When was the last time you wondered if a map’s information had been lifted from another source? Probably never, because a map is a map is a map, right? You can’t really steal information about the physical world because it’s there for the taking. But it turns out there is such a thing as piracy in mapmaking, and one company’s attempt to keep copiers away brought an imaginary town into the real world.


On Krulwich Wonders, an NPR blog from Radiolab’s Robert Krulwich, there’s the story of Algoe, N.Y., a town that never existed except in the minds of mapmakers, until one day, it did.


See, back in days of yore when companies were turning out paper maps, they’d go to all the trouble of hiring a draftsman to make the thing, check all the spellings, design it with the right colors and whatnot, and make it your own.
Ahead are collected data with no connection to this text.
-- pv_equiv track=rewrite | github.com/terryyizhongru/TurnTakingPD | gen_SSL4PR_csv_random.py | partition_speakers_by_prefix
-- ===== SOURCE A (Python) =====
-- def partition_speakers_by_prefix(all_speakers):
--     """
--     Partition speaker IDs into buckets based on whether they start with '21', '22', or neither.
--     Returns three lists: speakers_21, speakers_22, speakers_others
--     """
--     speakers_21 = []
--     speakers_22 = []
--     speakers_others = []
--     for sp in all_speakers:
--         if sp.startswith("21"):
--             speakers_21.append(sp)
--         elif sp.startswith("22"):
--             speakers_22.append(sp)
--         else:
--             speakers_others.append(sp)
--     return speakers_21, speakers_22, speakers_others
-- ===== SOURCE B (Python) =====
-- def partition_speakers_by_prefix(all_speakers):
--     """Partition speaker IDs by prefix using three independent filtering passes."""
--     return (
--         [s for s in all_speakers if s.startswith("21")],
--         [s for s in all_speakers if s.startswith("22")],
--         [s for s in all_speakers if not s.startswith("21") and not s.startswith("22")],
--     )
-- ===== Notes on version B (the rewrite author's own statement) =====
-- stated objective: simpler
-- what changed: Replaced the single pass with an elif chain and three mutable accumulators by three independent filtering comprehensions, one per bucket.
import Mathlib
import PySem

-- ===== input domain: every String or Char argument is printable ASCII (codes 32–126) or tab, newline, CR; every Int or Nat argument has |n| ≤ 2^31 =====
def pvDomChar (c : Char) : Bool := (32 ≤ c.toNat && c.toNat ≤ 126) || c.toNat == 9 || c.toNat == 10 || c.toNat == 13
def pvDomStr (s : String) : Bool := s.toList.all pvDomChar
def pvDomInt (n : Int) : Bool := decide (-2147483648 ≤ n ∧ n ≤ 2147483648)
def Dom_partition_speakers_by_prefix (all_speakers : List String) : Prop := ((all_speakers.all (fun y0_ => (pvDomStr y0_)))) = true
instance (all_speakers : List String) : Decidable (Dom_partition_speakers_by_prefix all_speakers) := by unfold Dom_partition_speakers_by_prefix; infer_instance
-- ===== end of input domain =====

-- ===== PORT A =====
-- B replaces A's single pass with an elif chain by three independent filtering passes. Objective: simpler.
def partition_speakers_by_prefix (all_speakers : List String) : List String × List String × List String :=
  let r := all_speakers.foldl (fun (acc : List String × List String × List String) sp =>
    if PySem.Str.startswith sp "21" then (acc.1 ++ [sp], acc.2.1, acc.2.2)
    else if PySem.Str.startswith sp "22" then (acc.1, acc.2.1 ++ [sp], acc.2.2)
    else (acc.1, acc.2.1, acc.2.2 ++ [sp])) ([], [], [])
  r

-- ===== PORT B =====
def partition_speakers_by_prefix_alt (all_speakers : List String) : List String × List String × List String :=
  (all_speakers.filter (fun s => PySem.Str.startswith s "21"),
   all_speakers.filter (fun s => PySem.Str.startswith s "22"),
   all_speakers.filter (fun s => !PySem.Str.startswith s "21" && !PySem.Str.startswith s "22"))

-- ===== PRECONDITION & SPEC =====
def Spec_partition_speakers_by_prefix (all_speakers : List String) (out : List String × List String × List String) : Prop := out = partition_speakers_by_prefix_alt all_speakers
instance (all_speakers : List String) (out : List String × List String × List String) : Decidable (Spec_partition_speakers_by_prefix all_speakers out) := by unfold Spec_partition_speakers_by_prefix; infer_instance

-- ===== CLAIM (what is proved, stated in full; the proofs are below) =====
def Claim_equal_partition_speakers_by_prefix : Prop := ∀ (all_speakers : List String), Dom_partition_speakers_by_prefix all_speakers → Spec_partition_speakers_by_prefix all_speakers (partition_speakers_by_prefix all_speakers)

-- ===== LEMMAS AND PROOFS =====

-- ===== VERDICT (by name: the statement is the Claim_ definition above) =====
theorem pv_fold_inv (xs : List String) (a b c : List String) :
    xs.foldl (fun (acc : List String × List String × List String) sp =>
      if PySem.Str.startswith sp "21" then (acc.1 ++ [sp], acc.2.1, acc.2.2)
      else if PySem.Str.startswith sp "22" then (acc.1, acc.2.1 ++ [sp], acc.2.2)
      else (acc.1, acc.2.1, acc.2.2 ++ [sp])) (a, b, c)
    = (a ++ xs.filter (fun s => PySem.Str.startswith s "21"),
       b ++ xs.filter (fun s => PySem.Str.startswith s "22"),
       c ++ xs.filter (fun s => !PySem.Str.startswith s "21" && !PySem.Str.startswith s "22")) := by
  induction xs generalizing a b c with
  | nil => simp
  | cons x xs ih =>
    simp only [List.foldl_cons, List.filter_cons]
    by_cases h1 : PySem.Str.startswith x "21" = true
    · rw [if_pos h1, ih]
      rw [PySem.Str.startswith_eq, PySem.Chars.startswith_iff] at h1
      obtain ⟨t, ht⟩ := h1
      simp [PySem.Chars.startswith_iff, ← ht, List.cons_prefix_cons]
    · by_cases h2 : PySem.Str.startswith x "22" = true
      · rw [if_neg h1, if_pos h2, ih]
        rw [PySem.Str.startswith_eq, PySem.Chars.startswith_iff] at h2
        obtain ⟨t, ht⟩ := h2
        simp [PySem.Chars.startswith_iff, ← ht, List.cons_prefix_cons]
      · rw [if_neg h1, if_neg h2, ih]
        rw [PySem.Str.startswith_eq] at h1 h2
        simp only [Bool.not_eq_true] at h1 h2
        simp only [show "21".toList = ['2','1'] from rfl, show "22".toList = ['2','2'] from rfl] at h1 h2
        simp [h1, h2]

theorem partition_speakers_by_prefix_spec : Claim_equal_partition_speakers_by_prefix := by
  intro xs _
  unfold Spec_partition_speakers_by_prefix partition_speakers_by_prefix partition_speakers_by_prefix_alt
  simpa using pv_fold_inv xs [] [] []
To keep another company, say a tourism company that might want to peddle maps to customers, from snagging your hard work and claiming it as its own, companies need to have a way to prove in court that piracy has taken place.
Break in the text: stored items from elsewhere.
-- ===== CLAIM (what is proved, stated in full; the proofs are below) =====
def Claim_equal_decode_buttons : Prop := ∀ (value : Int), Dom_decode_buttons value → Spec_decode_buttons value (decode_buttons value)

-- ===== LEMMAS AND PROOFS =====

-- the button table as (bit position, name) pairs, in A's (descending) scan order
def pvPS : List (Nat × String) :=
  [(19, "STICK_LEFT"), (18, "STICK_RIGHT"), (17, "STICK_DOWN"), (16, "STICK_UP"),
   (15, "A_BUTTON (CONT_A)"), (14, "B_BUTTON (CONT_B)"), (13, "Z_TRIG (CONT_G)"),
   (12, "START_BUTTON (CONT_START)"), (11, "U_JPAD (CONT_UP)"), (10, "D_JPAD (CONT_DOWN)"),
   (9, "L_JPAD (CONT_LEFT)"), (8, "R_JPAD (CONT_RIGHT)"), (5, "L_TRIG (CONT_L)"),
   (4, "R_TRIG (CONT_R)"), (3, "U_CBUTTONS (CONT_E)"), (2, "D_CBUTTONS (CONT_D)"),
   (1, "L_CBUTTONS (CONT_C)"), (0, "R_CBUTTONS (CONT_F)")]

def pvLIT : List (Int × String) := pvPS.map (fun pn => (((2 : Int) ^ pn.1), pn.2))

theorem pv_sorted_eq :
    PySem.List.sorted2 (PySem.Dict.items pvButtons) Prod.fst Prod.snd true = pvLIT := by decide

theorem pv_allMask_eq : pvAllMask = (1048383 : Int) := by decide

-- x + y = x ^^^ y when x and y share no bits
theorem pv_add_disj (x : Nat) : ∀ y : Nat, x &&& y = 0 → x + y = x ^^^ y := by
  induction x using Nat.strong_induction_on with
  | _ x ih =>
    intro y h
    rcases Nat.eq_zero_or_pos x with hx | hx
    · subst hx; simp
    · have h2 : x / 2 &&& y / 2 = 0 := by
        apply Nat.zero_of_testBit_eq_false
        intro i
        have h' := congrArg (fun t => Nat.testBit t (i + 1)) h
        simp only [Nat.testBit_and, Nat.zero_testBit] at h'
        rw [Nat.testBit_and, Nat.testBit_div_two, Nat.testBit_div_two]
        exact h'
      have ih2 := ih (x / 2) (Nat.div_lt_self hx (by omega)) (y / 2) h2
      have hb0 : ¬(x % 2 = 1 ∧ y % 2 = 1) := by
        rintro ⟨hx1, hy1⟩
        have h0 := congrArg (fun t => Nat.testBit t 0) h
        simp only [Nat.testBit_and, Nat.zero_testBit] at h0
        rw [Nat.mod_two_eq_one_iff_testBit_zero] at hx1 hy1
        simp [hx1, hy1] at h0
      have hxor2 : (x ^^^ y) / 2 = x / 2 ^^^ y / 2 := Nat.xor_div_two
      have hxorm : (x ^^^ y) % 2 = (x + y) % 2 := Nat.xor_mod_two_eq
      omega

-- a - (a &&& b) = a ^^^ (a &&& b)  (clearing a's bits that also occur in b)
theorem pv_sub_and (a b : Nat) : a - (a &&& b) = a ^^^ (a &&& b) := by
  have hd : (a ^^^ (a &&& b)) &&& (a &&& b) = 0 := by
    apply Nat.zero_of_testBit_eq_false
    intro i
    simp only [Nat.testBit_and, Nat.testBit_xor]
    cases a.testBit i <;> cases b.testBit i <;> rfl
  have hs := pv_add_disj _ _ hd
  have : (a ^^^ (a &&& b)) + (a &&& b) = a := by
    rw [hs, Nat.xor_assoc, Nat.xor_self, Nat.xor_zero]
  omega

-- Python &-semantics by constructor shapes
theorem pv_band_cc (a b : Nat) : PySem.Int.band (a : Int) (b : Int) = ((a &&& b : Nat) : Int) :=
  PySem.Int.band_natCast a b

theorem pv_band_cn (a b : Nat) : PySem.Int.band (a : Int) (Int.negSucc b) = ((a - (a &&& b) : Nat) : Int) := by
  simp only [PySem.Int.band]
  rw [if_pos (Int.natCast_nonneg a), if_neg (by exact Int.not_le.mpr (Int.negSucc_lt_zero b))]
  simp [Int.negSucc_eq]

theorem pv_band_nc (a b : Nat) : PySem.Int.band (Int.negSucc a) (b : Int) = ((b - (b &&& a) : Nat) : Int) := by
  simp only [PySem.Int.band]
  rw [if_neg (by exact Int.not_le.mpr (Int.negSucc_lt_zero a)), if_pos (Int.natCast_nonneg b)]
  simp [Int.negSucc_eq]

theorem pv_band_nn (a b : Nat) :
    PySem.Int.band (Int.negSucc a) (Int.negSucc b) = Int.negSucc (a ||| b) := by
  simp only [PySem.Int.band]
  rw [if_neg (by exact Int.not_le.mpr (Int.negSucc_lt_zero a)),
      if_neg (by exact Int.not_le.mpr (Int.negSucc_lt_zero b))]
  simp [Int.negSucc_eq]
  ring

theorem pv_not_cast (a : Nat) : Int.not (a : Int) = Int.negSucc a := rfl

-- clearing one more mask commutes with folding it into the accumulated OR
theorem pvL1 (v : Int) (a m : Nat) :
    PySem.Int.band (PySem.Int.band v (Int.not (a : Int))) (Int.not (m : Int)) =
      PySem.Int.band v (Int.not ((a ||| m : Nat) : Int)) := by
  rw [pv_not_cast, pv_not_cast, pv_not_cast]
  cases v with
  | ofNat n =>
    show PySem.Int.band (PySem.Int.band (n : Int) (Int.negSucc a)) (Int.negSucc m) =
      PySem.Int.band (n : Int) (Int.negSucc (a ||| m))
    rw [pv_band_cn, pv_band_cn, pv_band_cn, pv_sub_and, pv_sub_and, pv_sub_and]
    congr 1
    apply Nat.eq_of_testBit_eq
    intro i
    simp only [Nat.testBit_xor, Nat.testBit_and, Nat.testBit_or]
    cases n.testBit i <;> cases a.testBit i <;> cases m.testBit i <;> rfl
  | negSucc k =>
    rw [pv_band_nn, pv_band_nn, pv_band_nn, Nat.or_assoc]

-- an unset mask adds nothing to the cleared value
theorem pvL2 (v : Int) (a m : Nat) (h : PySem.Int.band v (m : Int) = 0) :
    PySem.Int.band v (Int.not (a : Int)) = PySem.Int.band v (Int.not ((a ||| m : Nat) : Int)) := by
  rw [pv_not_cast, pv_not_cast]
  cases v with
  | ofNat n =>
    show PySem.Int.band (n : Int) (Int.negSucc a) = PySem.Int.band (n : Int) (Int.negSucc (a ||| m))
    have hnm : n &&& m = 0 := by
      have := h
      rw [show ((Int.ofNat n) : Int) = ((n : Nat) : Int) from rfl] at this
      rw [pv_band_cc] at this
      exact_mod_cast this
    rw [pv_band_cn, pv_band_cn]
    have : n &&& (a ||| m) = n &&& a := by
      apply Nat.eq_of_testBit_eq
      intro i
      have h' := congrArg (fun t => Nat.testBit t i) hnm
      simp only [Nat.testBit_and, Nat.zero_testBit] at h'
      simp only [Nat.testBit_and, Nat.testBit_or]
      cases hn : n.testBit i <;> cases hm : m.testBit i <;> simp_all
    rw [this]
  | negSucc k =>
    rw [pv_band_nc] at h
    have hmk : m &&& k = m := by
      have hle : m &&& k ≤ m := Nat.and_le_left
      have : m - (m &&& k) = 0 := by exact_mod_cast h
      omega
    rw [pv_band_nn, pv_band_nn]
    congr 1
    apply Nat.eq_of_testBit_eq
    intro i
    have h' := congrArg (fun t => Nat.testBit t i) hmk
    simp only [Nat.testBit_and] at h'
    simp only [Nat.testBit_or]
    cases hm : m.testBit i <;> cases hk : k.testBit i <;> simp_all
So mapmakers at General Drafting Co. used a little trick back in the 1930s to make sure a map of New York State would remain in the rightful hands, by including a fictitious town called “Agloe” in the middle of nowhere. The name is made up of the initials of the director and his assistant, Otto G. Lindberg an Ernest Alpers.


Fast forward a few years when a little company you may have heard of, Rand McNally, put out its own New York state map. Bet you can guess what was hanging out upstate — yup, the town that wasn’t, Agloe.
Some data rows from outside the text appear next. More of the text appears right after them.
theorem pv_tight_main (L : List String)
    (hD : ∃ a ∈ L, ∃ b ∈ L, a ≠ b ∧ a ≠ "text" ∧ b ≠ "text" ∧
        PySem.Str.upper a = PySem.Str.upper b ∧
        PySem.Str.upper a ∉ (["IMAGE", "AUDIO", "PDF", "VIDEO"] : List String)) :
    (if ((["IMAGE", "AUDIO", "PDF", "VIDEO"] : List String).filter
          (fun mod => decide (mod ∈ ((PySem.Set.ofList L).filter (fun m => decide (m ≠ "text"))).map PySem.Str.upper))
        ++ PySem.List.sorted
            ((((PySem.Set.ofList L).filter (fun m => decide (m ≠ "text"))).map PySem.Str.upper).filter
              (fun mod => decide (mod ∉ (["IMAGE", "AUDIO", "PDF", "VIDEO"] : List String))))
            (fun x => x) false) ≠ [] then
      " | [" ++ PySem.Str.join "/"
        ((["IMAGE", "AUDIO", "PDF", "VIDEO"] : List String).filter
          (fun mod => decide (mod ∈ ((PySem.Set.ofList L).filter (fun m => decide (m ≠ "text"))).map PySem.Str.upper))
        ++ PySem.List.sorted
            ((((PySem.Set.ofList L).filter (fun m => decide (m ≠ "text"))).map PySem.Str.upper).filter
              (fun mod => decide (mod ∉ (["IMAGE", "AUDIO", "PDF", "VIDEO"] : List String))))
            (fun x => x) false) ++ "]" else "")
    ≠ (if (PySem.List.sorted2
          (PySem.Set.ofList ((L.filter (fun m => decide (m ≠ "text"))).map PySem.Str.upper) : List String)
          pvRank (fun m => m) false) ≠ [] then
      " | [" ++ PySem.Str.join "/"
        (PySem.List.sorted2
          (PySem.Set.ofList ((L.filter (fun m => decide (m ≠ "text"))).map PySem.Str.upper) : List String)
          pvRank (fun m => m) false) ++ "]" else "") := by
  obtain ⟨a, haL, b, hbL, hab, hat, hbt, hu, hup⟩ := hD
  rw [pv_sorted2_eq_sorted_lex]
  set pref : List String := ["IMAGE", "AUDIO", "PDF", "VIDEO"] with hpref
  set u : String := PySem.Str.upper a with hudef
  set S' : List String := (PySem.Set.ofList L).filter (fun m => decide (m ≠ "text")) with hS'
  set NT : List String := S'.map PySem.Str.upper with hNT
  set F : List String := NT.filter (fun mod => decide (mod ∉ pref)) with hF
  set P : List String := pref.filter (fun mod => decide (mod ∈ NT)) with hP
  set U : List String := (PySem.Set.ofList ((L.filter (fun m => decide (m ≠ "text"))).map PySem.Str.upper) : List String) with hU
  set OA : List String := PySem.List.sorted F (fun x => x) false with hOA
  set LB : List String := PySem.List.sorted U pvKey false with hLB
  have haS : a ∈ S' := List.mem_filter.mpr ⟨(PySem.Set.mem_ofList L a).mpr haL, by simp [hat]⟩
  have hbS : b ∈ S' := List.mem_filter.mpr ⟨(PySem.Set.mem_ofList L b).mpr hbL, by simp [hbt]⟩
  have hperm : S'.Perm (a :: b :: ((S'.erase a).erase b)) := by
    refine (List.perm_cons_erase haS).trans (List.Perm.cons a ?_)
    exact List.perm_cons_erase (List.mem_erase_of_ne (Ne.symm hab) |>.mpr hbS)
  have hNTperm : NT.Perm (u :: u :: (((S'.erase a).erase b).map PySem.Str.upper)) := by
    have := hperm.map PySem.Str.upper
    simpa [← hu, ← hudef] using this
  have hcountNT : 2 ≤ NT.count u := by
    rw [hNTperm.count_eq]
    simp
  have huNT : u ∈ NT := List.mem_map.mpr ⟨a, haS, rfl⟩
  have huU : u ∈ U := (pv_mem_NT_iff L u).mp huNT
  have hUnodup : U.Nodup := PySem.Set.nodup_ofList _
  have hcountF : 2 ≤ F.count u := by
    rw [hF, List.count_filter (by simp [hup])]
    exact hcountNT
  have huP : u ∉ P := fun h => hup (List.mem_filter.mp h).1
  have hmemPF : ∀ x, x ∈ U → x ∈ P ++ F := by
    intro x hx
    have hxNT : x ∈ NT := (pv_mem_NT_iff L x).mpr hx
    by_cases hp : x ∈ pref
    · exact List.mem_append_left _ (List.mem_filter.mpr ⟨hp, by simp [hxNT]⟩)
    · exact List.mem_append_right _ (List.mem_filter.mpr ⟨hxNT, by simp [hp]⟩)
  have hsub : (u :: U).Subperm (P ++ F) := by
    rw [List.subperm_ext_iff]
    intro x hx
    have hcPF : List.count u (P ++ F) = List.count u F := by
      rw [List.count_append, List.count_eq_zero.mpr huP, Nat.zero_add]
    by_cases hxu : x = u
    · subst hxu
      have h1 : List.count u U ≤ 1 := List.nodup_iff_count_le_one.mp hUnodup u
      rw [List.count_cons_self]
      omega
    · have h1 : List.count x (u :: U) = List.count x U := by simp [Ne.symm hxu]
      have hxU : x ∈ U := by
        rcases List.mem_cons.mp hx with h | h
        · exact absurd h hxu
        · exact h
      have h2 : List.count x U ≤ 1 := List.nodup_iff_count_le_one.mp hUnodup x
      have h3 : 0 < List.count x (P ++ F) := List.count_pos_iff.mpr (hmemPF x hxU)
      omega
  have hWle : ((u :: U).map (fun s => s.toList.length + 1)).sum
      ≤ ((P ++ F).map (fun s => s.toList.length + 1)).sum := pv_sum_w_le _ hsub
  have hWlt : (U.map (fun s => s.toList.length + 1)).sum
      < ((P ++ F).map (fun s => s.toList.length + 1)).sum := by
    simp only [List.map_cons, List.sum_cons] at hWle
    omega
  have hWLA : ((P ++ OA).map (fun s => s.toList.length + 1)).sum
      = ((P ++ F).map (fun s => s.toList.length + 1)).sum := by
    have hOAperm : OA.Perm F := by rw [hOA]; exact PySem.List.sorted_perm _ _ _
    simp only [List.map_append, List.sum_append]
    have := (hOAperm.map (fun s : String => s.toList.length + 1)).sum_eq
    omega
  have hLBperm : LB.Perm U := by rw [hLB]; exact PySem.List.sorted_perm _ _ _
  have hWLB : (LB.map (fun s => s.toList.length + 1)).sum
      = (U.map (fun s => s.toList.length + 1)).sum :=
    (hLBperm.map (fun s : String => s.toList.length + 1)).sum_eq
  have huOA : u ∈ OA := by
    rw [hOA, PySem.List.mem_sorted]
    exact List.mem_filter.mpr ⟨huNT, by simp [hup]⟩
  have hLAne : (P ++ OA) ≠ [] := List.ne_nil_of_mem (List.mem_append_right _ huOA)
  have hLBne : LB ≠ [] := List.ne_nil_of_mem ((PySem.List.mem_sorted _ _ _ _).mpr huU)
  rw [if_pos hLAne, if_pos hLBne]
  intro heq
  have hlen := congrArg (fun s : String => s.toList.length) heq
  simp only [] at hlen
  rw [pv_out_toList_len _ hLAne, pv_out_toList_len _ hLBne] at hlen
  omega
At first Lindberg and General Drafting Co. thought they had an ironclad case all tied up against Rand McNally. But then Rand’s lawyers defended Agloe by saying that designers looked up the coordinates for Agloe and found a building on that spot called the Agloe General Store.


That means Agloe had to be real, Rand McNally said, because of course, the owners named the store after something. If Agloe didn’t exist, where did the name come from?


Well, it came from a map — the store’s owners spotted Agloe on a map distributed by Esso, which had licensed it from General Drafting Co. They figured that if there’s a town called that, might as well name the store in the area after it. And that was enough to get Rand McNally off the hook, it seems.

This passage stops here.